Goal of the exercise: Below are the entries. Transcribe exactly the lines from the one with "cases k with" through the one with "nil => simp [loopA, finA, goB]", ends included, and leave out all others.

*** Records to use Section Begins ***

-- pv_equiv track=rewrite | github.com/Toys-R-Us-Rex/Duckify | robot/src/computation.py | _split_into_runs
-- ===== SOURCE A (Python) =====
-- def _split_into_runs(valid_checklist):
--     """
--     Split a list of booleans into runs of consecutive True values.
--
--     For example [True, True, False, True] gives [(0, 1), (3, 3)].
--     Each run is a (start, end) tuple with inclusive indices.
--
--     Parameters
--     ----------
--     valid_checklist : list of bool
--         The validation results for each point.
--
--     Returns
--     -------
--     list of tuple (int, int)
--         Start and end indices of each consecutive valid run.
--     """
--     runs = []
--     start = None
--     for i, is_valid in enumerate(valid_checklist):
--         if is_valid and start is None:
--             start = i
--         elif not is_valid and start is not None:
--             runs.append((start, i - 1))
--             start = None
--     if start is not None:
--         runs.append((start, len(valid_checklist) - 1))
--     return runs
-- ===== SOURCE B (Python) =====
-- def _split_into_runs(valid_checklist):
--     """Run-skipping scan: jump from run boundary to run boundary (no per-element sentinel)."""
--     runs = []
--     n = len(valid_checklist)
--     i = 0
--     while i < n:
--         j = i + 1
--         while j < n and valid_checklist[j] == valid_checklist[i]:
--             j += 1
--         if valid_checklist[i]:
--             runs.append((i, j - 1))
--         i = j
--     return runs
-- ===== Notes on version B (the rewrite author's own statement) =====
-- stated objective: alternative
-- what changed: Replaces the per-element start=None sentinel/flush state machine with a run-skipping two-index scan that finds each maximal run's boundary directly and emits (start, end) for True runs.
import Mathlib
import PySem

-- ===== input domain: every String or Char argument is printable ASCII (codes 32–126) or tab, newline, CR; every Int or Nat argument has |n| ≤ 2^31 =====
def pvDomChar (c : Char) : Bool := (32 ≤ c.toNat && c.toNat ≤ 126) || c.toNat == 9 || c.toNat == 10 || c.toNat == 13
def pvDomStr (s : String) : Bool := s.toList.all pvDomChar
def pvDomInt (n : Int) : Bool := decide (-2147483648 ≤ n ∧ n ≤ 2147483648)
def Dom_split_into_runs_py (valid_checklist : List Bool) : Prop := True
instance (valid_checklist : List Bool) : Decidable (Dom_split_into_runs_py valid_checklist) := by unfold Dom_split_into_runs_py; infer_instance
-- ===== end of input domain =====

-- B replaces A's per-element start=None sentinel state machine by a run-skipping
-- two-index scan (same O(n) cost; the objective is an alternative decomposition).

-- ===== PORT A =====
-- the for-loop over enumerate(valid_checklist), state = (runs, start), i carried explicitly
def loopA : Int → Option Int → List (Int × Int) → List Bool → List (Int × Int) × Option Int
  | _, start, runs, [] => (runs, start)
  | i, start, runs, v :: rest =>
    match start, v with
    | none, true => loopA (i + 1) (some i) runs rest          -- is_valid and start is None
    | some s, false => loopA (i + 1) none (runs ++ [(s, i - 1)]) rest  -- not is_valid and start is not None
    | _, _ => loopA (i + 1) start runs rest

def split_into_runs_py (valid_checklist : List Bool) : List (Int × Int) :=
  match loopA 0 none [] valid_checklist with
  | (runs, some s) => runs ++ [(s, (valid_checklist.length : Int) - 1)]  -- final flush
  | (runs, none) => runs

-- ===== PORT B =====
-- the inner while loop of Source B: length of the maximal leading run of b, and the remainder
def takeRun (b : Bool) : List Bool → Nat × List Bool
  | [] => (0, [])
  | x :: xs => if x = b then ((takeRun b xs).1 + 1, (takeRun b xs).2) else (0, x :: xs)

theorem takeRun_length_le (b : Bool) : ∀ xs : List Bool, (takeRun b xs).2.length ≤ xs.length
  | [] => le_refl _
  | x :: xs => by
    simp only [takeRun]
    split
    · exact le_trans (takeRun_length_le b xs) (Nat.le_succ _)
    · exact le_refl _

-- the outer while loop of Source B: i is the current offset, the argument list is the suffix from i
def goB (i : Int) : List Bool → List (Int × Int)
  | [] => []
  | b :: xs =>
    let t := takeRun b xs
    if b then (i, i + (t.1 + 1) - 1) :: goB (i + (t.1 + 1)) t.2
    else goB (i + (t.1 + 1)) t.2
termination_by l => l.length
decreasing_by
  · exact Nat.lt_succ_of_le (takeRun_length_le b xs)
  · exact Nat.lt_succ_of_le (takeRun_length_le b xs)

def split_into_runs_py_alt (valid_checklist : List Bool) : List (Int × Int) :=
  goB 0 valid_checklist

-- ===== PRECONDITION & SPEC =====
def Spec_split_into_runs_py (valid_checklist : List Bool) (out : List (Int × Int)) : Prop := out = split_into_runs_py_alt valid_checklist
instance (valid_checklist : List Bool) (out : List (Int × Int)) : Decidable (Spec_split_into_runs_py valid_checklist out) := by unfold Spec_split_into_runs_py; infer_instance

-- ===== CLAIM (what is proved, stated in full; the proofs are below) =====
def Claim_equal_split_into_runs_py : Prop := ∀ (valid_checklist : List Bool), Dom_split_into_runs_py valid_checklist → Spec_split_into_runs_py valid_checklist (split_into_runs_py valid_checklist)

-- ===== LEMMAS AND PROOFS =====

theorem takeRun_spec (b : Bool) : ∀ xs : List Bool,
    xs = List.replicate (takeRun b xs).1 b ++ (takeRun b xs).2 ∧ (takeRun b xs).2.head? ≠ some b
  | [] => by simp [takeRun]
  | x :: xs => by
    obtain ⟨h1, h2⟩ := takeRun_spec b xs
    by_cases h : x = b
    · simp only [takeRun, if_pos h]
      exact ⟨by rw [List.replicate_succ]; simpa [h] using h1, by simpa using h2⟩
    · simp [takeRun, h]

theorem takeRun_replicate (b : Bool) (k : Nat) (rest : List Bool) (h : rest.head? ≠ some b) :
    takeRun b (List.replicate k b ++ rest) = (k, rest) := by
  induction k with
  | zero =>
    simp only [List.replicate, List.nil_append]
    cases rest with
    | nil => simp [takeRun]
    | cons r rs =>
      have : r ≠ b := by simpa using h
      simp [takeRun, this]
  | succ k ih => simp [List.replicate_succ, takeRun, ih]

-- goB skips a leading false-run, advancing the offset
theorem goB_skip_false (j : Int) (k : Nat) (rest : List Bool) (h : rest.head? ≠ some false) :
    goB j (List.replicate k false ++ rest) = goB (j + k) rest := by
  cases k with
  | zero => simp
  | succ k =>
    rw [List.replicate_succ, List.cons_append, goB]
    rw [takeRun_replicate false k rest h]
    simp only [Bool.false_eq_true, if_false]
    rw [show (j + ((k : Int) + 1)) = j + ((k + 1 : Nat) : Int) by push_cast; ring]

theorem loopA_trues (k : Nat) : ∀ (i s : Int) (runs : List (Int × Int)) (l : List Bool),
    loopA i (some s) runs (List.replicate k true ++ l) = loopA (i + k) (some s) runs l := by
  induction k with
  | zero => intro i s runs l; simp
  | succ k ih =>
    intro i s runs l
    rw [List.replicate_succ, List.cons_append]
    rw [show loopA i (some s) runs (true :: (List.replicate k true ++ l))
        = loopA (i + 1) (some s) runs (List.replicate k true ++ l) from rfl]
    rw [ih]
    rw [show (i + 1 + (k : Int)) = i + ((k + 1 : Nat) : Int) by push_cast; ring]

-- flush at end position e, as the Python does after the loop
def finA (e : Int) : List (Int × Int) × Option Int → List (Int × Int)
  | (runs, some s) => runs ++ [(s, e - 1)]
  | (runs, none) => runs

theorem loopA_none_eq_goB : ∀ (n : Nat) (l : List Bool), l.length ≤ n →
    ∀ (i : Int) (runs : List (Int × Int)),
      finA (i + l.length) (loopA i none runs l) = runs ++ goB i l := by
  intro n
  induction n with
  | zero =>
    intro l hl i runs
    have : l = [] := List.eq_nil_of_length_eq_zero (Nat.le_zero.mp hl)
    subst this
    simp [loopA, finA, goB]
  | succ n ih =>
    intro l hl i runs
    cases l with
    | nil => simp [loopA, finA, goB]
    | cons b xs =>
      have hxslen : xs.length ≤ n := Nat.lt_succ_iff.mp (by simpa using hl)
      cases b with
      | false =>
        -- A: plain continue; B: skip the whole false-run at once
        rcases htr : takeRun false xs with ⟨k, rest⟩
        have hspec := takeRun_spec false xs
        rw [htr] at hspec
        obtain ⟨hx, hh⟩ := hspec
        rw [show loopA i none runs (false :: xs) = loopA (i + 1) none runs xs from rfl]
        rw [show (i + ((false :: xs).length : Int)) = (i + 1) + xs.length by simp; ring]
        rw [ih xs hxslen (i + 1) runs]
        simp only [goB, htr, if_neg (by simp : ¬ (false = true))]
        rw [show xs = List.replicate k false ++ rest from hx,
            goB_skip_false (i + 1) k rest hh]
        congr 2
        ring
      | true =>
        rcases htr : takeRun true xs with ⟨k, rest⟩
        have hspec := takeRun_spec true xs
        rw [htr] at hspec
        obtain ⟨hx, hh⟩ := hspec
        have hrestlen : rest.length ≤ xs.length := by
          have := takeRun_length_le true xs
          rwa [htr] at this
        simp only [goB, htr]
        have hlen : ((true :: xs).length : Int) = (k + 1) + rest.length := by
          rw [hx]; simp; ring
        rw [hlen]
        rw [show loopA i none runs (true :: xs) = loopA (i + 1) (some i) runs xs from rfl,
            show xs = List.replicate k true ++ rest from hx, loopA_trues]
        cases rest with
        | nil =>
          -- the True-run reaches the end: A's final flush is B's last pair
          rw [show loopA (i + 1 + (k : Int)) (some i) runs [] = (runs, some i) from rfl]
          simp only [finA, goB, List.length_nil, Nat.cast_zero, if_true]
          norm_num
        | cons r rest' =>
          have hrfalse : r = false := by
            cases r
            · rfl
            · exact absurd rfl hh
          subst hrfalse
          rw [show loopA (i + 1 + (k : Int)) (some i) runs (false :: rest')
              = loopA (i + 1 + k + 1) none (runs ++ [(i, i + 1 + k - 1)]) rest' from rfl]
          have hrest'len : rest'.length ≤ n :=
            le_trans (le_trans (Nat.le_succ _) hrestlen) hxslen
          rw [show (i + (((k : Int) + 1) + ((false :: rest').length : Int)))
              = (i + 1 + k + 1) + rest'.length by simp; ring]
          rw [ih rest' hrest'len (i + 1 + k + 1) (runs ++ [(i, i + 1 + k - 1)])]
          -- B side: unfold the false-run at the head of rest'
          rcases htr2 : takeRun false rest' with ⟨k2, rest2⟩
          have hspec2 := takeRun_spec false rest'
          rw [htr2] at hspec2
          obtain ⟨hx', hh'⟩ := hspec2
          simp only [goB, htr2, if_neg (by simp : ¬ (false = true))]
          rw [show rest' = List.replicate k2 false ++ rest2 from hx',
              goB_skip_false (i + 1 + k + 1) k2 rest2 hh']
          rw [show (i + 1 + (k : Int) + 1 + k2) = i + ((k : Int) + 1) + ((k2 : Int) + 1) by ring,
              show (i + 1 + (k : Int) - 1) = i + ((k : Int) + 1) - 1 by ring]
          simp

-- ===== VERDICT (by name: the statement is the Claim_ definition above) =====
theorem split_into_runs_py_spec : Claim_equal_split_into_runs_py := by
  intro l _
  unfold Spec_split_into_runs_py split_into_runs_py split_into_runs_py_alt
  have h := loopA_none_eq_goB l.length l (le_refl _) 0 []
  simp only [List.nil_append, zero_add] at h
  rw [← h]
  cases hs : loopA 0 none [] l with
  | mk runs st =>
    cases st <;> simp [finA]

*** Records to use Section Ends ***
*** Records to use Section Begins ***

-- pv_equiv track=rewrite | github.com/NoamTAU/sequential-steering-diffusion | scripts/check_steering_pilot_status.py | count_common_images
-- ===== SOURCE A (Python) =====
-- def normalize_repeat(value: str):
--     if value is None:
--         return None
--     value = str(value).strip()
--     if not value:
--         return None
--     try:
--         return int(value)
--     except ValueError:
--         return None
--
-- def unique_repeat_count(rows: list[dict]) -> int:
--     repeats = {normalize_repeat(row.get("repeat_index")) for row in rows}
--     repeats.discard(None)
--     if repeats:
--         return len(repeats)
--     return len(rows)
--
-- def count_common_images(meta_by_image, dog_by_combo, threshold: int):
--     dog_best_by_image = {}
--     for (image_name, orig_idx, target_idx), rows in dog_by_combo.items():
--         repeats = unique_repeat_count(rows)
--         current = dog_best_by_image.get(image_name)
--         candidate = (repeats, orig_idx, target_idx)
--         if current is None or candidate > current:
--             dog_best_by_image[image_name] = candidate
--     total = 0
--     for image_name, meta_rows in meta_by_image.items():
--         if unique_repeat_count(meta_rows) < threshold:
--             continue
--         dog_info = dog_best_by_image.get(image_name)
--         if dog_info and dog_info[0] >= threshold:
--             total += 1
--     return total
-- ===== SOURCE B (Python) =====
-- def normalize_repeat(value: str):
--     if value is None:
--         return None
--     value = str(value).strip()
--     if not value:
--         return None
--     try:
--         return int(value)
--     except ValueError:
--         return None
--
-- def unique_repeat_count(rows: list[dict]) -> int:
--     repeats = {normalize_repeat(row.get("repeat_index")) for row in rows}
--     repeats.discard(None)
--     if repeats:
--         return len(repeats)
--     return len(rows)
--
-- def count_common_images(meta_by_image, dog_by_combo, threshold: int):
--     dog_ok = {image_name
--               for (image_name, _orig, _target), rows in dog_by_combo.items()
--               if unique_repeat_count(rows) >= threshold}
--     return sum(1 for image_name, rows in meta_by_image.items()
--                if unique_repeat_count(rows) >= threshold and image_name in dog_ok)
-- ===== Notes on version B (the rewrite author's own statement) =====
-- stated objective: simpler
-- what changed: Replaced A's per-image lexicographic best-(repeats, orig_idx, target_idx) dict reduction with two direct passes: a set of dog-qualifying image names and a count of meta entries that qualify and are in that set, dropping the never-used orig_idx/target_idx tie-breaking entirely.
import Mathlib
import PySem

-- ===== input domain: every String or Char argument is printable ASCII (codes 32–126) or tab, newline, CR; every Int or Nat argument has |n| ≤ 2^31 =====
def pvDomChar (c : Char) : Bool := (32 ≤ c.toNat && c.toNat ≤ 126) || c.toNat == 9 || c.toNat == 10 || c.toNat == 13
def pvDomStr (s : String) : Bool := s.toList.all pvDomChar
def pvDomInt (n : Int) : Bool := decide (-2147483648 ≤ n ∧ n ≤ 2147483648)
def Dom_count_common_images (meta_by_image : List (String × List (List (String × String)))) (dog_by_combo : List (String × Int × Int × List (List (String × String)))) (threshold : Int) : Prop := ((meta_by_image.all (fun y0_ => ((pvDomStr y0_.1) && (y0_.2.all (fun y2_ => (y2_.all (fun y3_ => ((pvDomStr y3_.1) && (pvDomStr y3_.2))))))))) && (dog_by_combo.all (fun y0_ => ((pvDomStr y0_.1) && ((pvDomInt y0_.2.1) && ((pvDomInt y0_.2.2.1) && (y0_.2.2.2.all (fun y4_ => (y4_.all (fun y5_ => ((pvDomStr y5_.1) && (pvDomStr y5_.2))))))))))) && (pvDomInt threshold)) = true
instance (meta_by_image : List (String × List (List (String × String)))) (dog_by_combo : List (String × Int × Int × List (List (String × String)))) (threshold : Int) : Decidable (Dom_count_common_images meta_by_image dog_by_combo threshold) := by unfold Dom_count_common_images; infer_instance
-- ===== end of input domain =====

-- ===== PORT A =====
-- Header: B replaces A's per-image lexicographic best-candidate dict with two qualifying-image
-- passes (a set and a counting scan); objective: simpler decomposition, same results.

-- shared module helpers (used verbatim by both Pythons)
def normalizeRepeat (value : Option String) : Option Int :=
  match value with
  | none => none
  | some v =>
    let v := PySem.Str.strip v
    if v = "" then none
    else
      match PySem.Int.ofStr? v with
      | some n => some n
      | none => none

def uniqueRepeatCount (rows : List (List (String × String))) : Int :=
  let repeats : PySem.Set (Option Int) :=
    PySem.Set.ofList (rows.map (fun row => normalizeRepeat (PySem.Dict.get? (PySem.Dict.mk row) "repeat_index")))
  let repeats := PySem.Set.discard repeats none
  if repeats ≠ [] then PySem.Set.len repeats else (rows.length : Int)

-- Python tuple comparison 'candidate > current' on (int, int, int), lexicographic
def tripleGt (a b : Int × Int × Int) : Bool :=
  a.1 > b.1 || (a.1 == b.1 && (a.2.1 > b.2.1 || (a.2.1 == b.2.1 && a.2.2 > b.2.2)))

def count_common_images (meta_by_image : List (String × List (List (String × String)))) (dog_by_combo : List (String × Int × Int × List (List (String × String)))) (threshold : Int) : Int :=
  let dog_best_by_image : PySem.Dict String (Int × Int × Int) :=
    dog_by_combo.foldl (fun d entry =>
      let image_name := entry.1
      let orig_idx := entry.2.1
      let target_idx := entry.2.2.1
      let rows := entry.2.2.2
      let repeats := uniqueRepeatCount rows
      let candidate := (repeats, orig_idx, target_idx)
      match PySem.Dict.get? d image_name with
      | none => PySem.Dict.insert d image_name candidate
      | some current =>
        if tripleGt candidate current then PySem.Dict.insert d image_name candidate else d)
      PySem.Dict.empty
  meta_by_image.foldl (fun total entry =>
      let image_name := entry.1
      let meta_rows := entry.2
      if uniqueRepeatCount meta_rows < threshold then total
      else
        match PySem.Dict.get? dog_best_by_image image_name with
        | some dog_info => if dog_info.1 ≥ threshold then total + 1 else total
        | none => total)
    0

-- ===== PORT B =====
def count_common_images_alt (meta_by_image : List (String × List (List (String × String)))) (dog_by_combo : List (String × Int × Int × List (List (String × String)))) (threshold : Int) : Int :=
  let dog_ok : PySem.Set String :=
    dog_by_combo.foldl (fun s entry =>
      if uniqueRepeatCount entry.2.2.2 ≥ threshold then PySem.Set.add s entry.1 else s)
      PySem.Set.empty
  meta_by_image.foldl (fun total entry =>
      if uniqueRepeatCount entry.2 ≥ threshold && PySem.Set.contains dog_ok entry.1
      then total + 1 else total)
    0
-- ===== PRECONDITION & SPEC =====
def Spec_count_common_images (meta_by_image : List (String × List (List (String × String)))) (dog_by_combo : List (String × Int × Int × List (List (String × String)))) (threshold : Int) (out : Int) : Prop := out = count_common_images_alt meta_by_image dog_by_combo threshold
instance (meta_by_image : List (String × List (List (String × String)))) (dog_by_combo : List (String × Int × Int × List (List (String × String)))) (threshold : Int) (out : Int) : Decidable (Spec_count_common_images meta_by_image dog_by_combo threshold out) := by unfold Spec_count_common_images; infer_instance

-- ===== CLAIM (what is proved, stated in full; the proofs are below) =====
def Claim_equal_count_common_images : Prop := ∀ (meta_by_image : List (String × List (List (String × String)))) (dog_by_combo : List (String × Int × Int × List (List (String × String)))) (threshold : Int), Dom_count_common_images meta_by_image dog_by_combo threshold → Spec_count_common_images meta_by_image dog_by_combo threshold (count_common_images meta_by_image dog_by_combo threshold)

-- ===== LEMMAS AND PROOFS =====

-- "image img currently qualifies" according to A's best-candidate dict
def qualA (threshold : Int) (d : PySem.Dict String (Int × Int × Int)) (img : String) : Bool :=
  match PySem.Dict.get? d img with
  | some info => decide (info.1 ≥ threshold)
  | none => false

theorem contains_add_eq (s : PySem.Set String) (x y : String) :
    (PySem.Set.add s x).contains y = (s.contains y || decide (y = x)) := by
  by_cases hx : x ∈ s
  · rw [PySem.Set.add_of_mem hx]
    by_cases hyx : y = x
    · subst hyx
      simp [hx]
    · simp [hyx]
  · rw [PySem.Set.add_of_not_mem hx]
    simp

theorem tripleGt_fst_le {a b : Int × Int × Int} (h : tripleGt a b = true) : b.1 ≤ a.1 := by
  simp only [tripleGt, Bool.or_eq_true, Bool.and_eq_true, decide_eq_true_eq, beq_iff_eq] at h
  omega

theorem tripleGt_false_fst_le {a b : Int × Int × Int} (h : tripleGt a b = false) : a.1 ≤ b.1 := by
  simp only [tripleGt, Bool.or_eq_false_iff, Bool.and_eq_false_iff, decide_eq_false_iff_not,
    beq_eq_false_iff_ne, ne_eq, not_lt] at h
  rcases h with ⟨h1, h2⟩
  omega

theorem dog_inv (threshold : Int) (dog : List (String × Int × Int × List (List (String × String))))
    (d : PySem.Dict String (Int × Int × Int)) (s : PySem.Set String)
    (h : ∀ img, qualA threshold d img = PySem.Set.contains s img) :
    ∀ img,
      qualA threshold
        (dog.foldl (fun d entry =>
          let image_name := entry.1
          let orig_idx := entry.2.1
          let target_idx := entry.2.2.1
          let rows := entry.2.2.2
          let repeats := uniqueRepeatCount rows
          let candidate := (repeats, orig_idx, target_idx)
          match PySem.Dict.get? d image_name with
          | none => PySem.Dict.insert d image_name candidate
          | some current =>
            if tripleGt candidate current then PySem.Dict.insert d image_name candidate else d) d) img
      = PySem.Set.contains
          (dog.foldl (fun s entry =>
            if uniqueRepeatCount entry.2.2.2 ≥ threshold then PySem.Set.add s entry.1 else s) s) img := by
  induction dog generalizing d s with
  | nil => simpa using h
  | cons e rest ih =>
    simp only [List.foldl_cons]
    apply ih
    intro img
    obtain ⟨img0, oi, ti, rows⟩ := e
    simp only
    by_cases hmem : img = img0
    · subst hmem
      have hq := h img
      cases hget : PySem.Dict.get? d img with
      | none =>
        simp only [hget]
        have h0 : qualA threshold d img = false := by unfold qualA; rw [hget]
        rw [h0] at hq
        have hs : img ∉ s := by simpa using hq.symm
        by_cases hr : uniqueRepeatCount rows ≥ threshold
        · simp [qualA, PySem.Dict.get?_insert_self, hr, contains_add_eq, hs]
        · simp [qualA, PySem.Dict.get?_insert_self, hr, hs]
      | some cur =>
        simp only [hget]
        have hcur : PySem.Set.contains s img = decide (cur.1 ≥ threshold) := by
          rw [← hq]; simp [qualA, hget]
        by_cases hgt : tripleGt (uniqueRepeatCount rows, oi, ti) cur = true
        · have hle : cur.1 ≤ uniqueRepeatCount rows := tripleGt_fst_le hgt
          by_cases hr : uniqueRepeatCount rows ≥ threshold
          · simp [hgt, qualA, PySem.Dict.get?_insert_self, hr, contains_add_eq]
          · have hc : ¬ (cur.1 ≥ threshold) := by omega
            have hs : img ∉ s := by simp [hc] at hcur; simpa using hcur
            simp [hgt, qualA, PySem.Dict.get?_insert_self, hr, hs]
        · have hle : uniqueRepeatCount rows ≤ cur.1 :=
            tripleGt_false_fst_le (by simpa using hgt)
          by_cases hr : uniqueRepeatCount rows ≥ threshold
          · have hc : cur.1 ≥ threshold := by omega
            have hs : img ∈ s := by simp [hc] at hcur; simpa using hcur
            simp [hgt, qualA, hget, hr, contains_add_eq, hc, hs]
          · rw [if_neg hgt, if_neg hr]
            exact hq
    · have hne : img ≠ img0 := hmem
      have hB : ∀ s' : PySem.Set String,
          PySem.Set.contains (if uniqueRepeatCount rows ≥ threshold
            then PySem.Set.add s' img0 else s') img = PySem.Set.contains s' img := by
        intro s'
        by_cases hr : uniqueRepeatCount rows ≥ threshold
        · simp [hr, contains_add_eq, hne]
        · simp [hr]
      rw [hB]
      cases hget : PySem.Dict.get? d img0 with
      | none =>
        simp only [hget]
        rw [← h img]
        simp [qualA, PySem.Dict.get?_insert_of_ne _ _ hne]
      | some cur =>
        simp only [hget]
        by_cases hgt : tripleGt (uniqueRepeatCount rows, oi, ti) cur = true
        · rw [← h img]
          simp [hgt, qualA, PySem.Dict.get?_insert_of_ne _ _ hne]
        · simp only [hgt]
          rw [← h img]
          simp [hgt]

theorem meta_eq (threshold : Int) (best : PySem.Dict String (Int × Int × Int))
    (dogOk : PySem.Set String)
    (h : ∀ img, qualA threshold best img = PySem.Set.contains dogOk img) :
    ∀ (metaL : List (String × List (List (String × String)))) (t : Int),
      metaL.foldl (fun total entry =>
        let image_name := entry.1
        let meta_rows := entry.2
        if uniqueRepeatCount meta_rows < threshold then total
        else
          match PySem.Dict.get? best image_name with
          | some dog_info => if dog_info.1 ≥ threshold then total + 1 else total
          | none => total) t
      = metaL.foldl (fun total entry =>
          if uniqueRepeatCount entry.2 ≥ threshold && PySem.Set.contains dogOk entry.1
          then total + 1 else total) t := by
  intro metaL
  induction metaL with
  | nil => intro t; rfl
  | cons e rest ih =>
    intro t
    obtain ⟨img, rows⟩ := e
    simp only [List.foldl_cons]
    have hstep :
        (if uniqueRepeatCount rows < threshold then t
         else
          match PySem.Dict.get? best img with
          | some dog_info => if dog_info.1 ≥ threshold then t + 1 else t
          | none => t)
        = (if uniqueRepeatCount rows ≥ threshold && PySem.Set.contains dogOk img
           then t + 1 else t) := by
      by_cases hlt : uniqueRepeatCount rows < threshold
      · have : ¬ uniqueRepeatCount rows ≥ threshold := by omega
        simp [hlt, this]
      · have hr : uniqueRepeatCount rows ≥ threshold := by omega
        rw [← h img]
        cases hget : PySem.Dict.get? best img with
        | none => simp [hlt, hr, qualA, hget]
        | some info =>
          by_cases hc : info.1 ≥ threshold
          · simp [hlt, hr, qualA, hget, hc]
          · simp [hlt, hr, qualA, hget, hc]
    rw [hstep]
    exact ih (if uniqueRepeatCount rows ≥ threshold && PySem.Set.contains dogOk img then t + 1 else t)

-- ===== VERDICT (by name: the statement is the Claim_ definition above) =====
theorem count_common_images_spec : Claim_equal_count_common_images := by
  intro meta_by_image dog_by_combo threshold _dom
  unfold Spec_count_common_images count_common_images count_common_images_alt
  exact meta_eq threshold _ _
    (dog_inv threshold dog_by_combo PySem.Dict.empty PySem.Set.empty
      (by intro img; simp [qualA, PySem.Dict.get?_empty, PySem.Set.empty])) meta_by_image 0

*** Records to use Section Ends ***

Response to this exercise:
  cases k with
  | zero => simp
  | succ k =>
    rw [List.replicate_succ, List.cons_append, goB]
    rw [takeRun_replicate false k rest h]
    simp only [Bool.false_eq_true, if_false]
    rw [show (j + ((k : Int) + 1)) = j + ((k + 1 : Nat) : Int) by push_cast; ring]

theorem loopA_trues (k : Nat) : ∀ (i s : Int) (runs : List (Int × Int)) (l : List Bool),
    loopA i (some s) runs (List.replicate k true ++ l) = loopA (i + k) (some s) runs l := by
  induction k with
  | zero => intro i s runs l; simp
  | succ k ih =>
    intro i s runs l
    rw [List.replicate_succ, List.cons_append]
    rw [show loopA i (some s) runs (true :: (List.replicate k true ++ l))
        = loopA (i + 1) (some s) runs (List.replicate k true ++ l) from rfl]
    rw [ih]
    rw [show (i + 1 + (k : Int)) = i + ((k + 1 : Nat) : Int) by push_cast; ring]

-- flush at end position e, as the Python does after the loop
def finA (e : Int) : List (Int × Int) × Option Int → List (Int × Int)
  | (runs, some s) => runs ++ [(s, e - 1)]
  | (runs, none) => runs

theorem loopA_none_eq_goB : ∀ (n : Nat) (l : List Bool), l.length ≤ n →
    ∀ (i : Int) (runs : List (Int × Int)),
      finA (i + l.length) (loopA i none runs l) = runs ++ goB i l := by
  intro n
  induction n with
  | zero =>
    intro l hl i runs
    have : l = [] := List.eq_nil_of_length_eq_zero (Nat.le_zero.mp hl)
    subst this
    simp [loopA, finA, goB]
  | succ n ih =>
    intro l hl i runs
    cases l with
    | nil => simp [loopA, finA, goB]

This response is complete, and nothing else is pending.